The problem
Transcribe word for word the lines below from the line with "-- ===== PRECONDITION" through the line with "lemma A_iff (n", ends included.
##### Dataset extract #####
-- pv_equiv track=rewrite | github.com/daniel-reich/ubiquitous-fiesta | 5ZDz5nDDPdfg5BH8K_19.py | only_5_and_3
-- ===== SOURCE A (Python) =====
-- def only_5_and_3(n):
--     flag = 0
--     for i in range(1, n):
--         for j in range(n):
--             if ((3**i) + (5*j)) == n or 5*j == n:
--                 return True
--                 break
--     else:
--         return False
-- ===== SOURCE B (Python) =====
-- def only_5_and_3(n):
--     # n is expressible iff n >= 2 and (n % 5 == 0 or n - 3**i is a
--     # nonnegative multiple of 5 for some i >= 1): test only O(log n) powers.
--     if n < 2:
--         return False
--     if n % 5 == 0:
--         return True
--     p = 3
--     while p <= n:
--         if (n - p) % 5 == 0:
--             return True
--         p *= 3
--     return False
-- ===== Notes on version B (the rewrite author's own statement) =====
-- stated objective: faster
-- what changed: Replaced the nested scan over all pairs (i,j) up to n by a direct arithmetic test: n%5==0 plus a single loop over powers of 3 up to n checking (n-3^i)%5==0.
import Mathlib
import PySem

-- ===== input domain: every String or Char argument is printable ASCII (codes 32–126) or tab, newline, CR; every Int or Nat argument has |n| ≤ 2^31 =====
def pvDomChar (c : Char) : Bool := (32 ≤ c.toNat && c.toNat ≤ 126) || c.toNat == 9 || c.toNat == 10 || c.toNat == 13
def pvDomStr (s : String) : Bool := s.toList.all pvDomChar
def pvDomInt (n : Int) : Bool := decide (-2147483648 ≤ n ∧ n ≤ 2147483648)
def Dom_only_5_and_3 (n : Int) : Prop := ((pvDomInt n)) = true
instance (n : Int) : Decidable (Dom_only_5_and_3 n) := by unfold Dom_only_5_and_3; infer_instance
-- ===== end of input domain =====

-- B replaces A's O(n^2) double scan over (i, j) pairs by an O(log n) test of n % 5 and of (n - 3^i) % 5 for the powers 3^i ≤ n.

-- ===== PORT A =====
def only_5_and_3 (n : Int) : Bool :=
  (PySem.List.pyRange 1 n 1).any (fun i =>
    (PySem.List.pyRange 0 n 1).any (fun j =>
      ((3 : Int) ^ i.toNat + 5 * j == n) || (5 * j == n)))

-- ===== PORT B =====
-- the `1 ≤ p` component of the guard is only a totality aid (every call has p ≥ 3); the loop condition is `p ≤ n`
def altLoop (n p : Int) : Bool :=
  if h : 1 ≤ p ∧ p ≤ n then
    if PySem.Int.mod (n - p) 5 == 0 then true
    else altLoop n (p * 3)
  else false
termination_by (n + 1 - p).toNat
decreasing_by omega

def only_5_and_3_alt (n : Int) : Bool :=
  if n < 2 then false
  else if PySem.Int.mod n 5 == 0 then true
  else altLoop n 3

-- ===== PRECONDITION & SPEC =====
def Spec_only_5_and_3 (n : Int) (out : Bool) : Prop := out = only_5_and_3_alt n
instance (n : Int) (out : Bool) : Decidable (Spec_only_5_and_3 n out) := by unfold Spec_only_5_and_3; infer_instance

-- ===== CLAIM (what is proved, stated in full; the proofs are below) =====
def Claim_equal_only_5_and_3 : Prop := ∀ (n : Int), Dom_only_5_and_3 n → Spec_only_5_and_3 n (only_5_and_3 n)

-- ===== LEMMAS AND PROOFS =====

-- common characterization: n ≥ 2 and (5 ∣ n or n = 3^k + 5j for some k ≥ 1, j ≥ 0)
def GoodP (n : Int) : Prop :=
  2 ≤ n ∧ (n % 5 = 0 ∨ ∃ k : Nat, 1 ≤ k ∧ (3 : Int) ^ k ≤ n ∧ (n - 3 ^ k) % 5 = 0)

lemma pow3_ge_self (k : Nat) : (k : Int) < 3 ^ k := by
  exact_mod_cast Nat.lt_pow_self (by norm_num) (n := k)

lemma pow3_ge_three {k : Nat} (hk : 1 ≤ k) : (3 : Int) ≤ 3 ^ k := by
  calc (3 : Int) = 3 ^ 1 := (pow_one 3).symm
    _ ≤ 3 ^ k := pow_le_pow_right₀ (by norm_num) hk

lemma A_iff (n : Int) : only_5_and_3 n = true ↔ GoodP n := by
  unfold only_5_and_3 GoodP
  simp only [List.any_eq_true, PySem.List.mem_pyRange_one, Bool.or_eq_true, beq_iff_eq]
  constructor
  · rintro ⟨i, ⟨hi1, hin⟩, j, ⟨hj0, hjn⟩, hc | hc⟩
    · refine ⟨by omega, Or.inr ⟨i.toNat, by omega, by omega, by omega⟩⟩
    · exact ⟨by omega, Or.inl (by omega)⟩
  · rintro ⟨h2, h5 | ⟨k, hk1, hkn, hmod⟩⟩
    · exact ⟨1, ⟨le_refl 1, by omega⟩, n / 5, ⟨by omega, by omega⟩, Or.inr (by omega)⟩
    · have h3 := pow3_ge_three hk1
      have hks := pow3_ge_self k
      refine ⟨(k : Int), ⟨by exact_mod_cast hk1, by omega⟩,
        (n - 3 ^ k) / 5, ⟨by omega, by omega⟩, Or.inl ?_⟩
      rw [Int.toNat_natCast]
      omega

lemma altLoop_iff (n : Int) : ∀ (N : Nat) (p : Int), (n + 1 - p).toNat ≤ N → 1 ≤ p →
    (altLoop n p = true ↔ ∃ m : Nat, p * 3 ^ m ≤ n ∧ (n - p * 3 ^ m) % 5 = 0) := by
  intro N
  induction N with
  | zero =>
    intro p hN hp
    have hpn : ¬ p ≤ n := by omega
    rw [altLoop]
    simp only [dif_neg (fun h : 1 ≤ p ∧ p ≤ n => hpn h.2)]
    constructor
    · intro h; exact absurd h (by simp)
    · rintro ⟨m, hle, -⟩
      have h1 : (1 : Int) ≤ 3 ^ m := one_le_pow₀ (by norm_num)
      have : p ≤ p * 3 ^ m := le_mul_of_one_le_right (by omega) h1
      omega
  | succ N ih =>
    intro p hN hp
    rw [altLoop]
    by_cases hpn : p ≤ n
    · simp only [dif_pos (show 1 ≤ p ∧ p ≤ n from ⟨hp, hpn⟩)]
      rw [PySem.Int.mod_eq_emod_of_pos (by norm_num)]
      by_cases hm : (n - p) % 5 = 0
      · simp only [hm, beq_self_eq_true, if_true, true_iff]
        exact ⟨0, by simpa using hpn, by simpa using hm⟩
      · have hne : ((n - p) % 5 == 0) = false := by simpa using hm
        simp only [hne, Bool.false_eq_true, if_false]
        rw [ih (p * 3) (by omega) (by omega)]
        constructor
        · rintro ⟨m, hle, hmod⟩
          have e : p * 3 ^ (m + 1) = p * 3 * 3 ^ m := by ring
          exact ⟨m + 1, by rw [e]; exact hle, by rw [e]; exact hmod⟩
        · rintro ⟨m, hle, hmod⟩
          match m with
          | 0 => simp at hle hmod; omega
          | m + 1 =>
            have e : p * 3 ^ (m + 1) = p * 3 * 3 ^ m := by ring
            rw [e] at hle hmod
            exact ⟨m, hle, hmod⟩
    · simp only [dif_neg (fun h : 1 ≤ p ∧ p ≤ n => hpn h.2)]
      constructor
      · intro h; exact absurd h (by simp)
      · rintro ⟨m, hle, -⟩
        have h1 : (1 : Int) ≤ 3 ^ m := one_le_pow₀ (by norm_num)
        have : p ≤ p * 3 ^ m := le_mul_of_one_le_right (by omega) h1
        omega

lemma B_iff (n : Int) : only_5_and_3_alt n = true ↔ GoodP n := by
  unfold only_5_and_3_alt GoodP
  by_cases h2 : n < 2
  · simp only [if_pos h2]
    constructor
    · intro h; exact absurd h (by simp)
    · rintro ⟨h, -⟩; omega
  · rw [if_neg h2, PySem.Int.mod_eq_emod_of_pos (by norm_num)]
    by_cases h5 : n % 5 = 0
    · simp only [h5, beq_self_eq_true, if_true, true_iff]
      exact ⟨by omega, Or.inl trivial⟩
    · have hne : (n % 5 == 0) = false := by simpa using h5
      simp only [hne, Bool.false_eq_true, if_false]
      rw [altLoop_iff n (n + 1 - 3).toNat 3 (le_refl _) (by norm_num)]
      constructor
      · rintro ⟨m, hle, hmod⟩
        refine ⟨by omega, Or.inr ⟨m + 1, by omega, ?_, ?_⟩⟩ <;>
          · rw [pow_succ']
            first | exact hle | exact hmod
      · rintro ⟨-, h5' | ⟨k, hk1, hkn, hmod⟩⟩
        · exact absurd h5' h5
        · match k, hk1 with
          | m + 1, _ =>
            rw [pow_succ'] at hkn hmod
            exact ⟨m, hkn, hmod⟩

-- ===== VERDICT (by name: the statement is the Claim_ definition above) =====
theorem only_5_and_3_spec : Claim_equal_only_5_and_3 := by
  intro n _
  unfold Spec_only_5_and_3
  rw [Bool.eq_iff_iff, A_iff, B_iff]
#####
Solution to this problem
-- ===== PRECONDITION & SPEC =====
def Spec_only_5_and_3 (n : Int) (out : Bool) : Prop := out = only_5_and_3_alt n
instance (n : Int) (out : Bool) : Decidable (Spec_only_5_and_3 n out) := by unfold Spec_only_5_and_3; infer_instance

-- ===== CLAIM (what is proved, stated in full; the proofs are below) =====
def Claim_equal_only_5_and_3 : Prop := ∀ (n : Int), Dom_only_5_and_3 n → Spec_only_5_and_3 n (only_5_and_3 n)

-- ===== LEMMAS AND PROOFS =====

-- common characterization: n ≥ 2 and (5 ∣ n or n = 3^k + 5j for some k ≥ 1, j ≥ 0)
def GoodP (n : Int) : Prop :=
  2 ≤ n ∧ (n % 5 = 0 ∨ ∃ k : Nat, 1 ≤ k ∧ (3 : Int) ^ k ≤ n ∧ (n - 3 ^ k) % 5 = 0)

lemma pow3_ge_self (k : Nat) : (k : Int) < 3 ^ k := by
  exact_mod_cast Nat.lt_pow_self (by norm_num) (n := k)

lemma pow3_ge_three {k : Nat} (hk : 1 ≤ k) : (3 : Int) ≤ 3 ^ k := by
  calc (3 : Int) = 3 ^ 1 := (pow_one 3).symm
    _ ≤ 3 ^ k := pow_le_pow_right₀ (by norm_num) hk

lemma A_iff (n : Int) : only_5_and_3 n = true ↔ GoodP n := by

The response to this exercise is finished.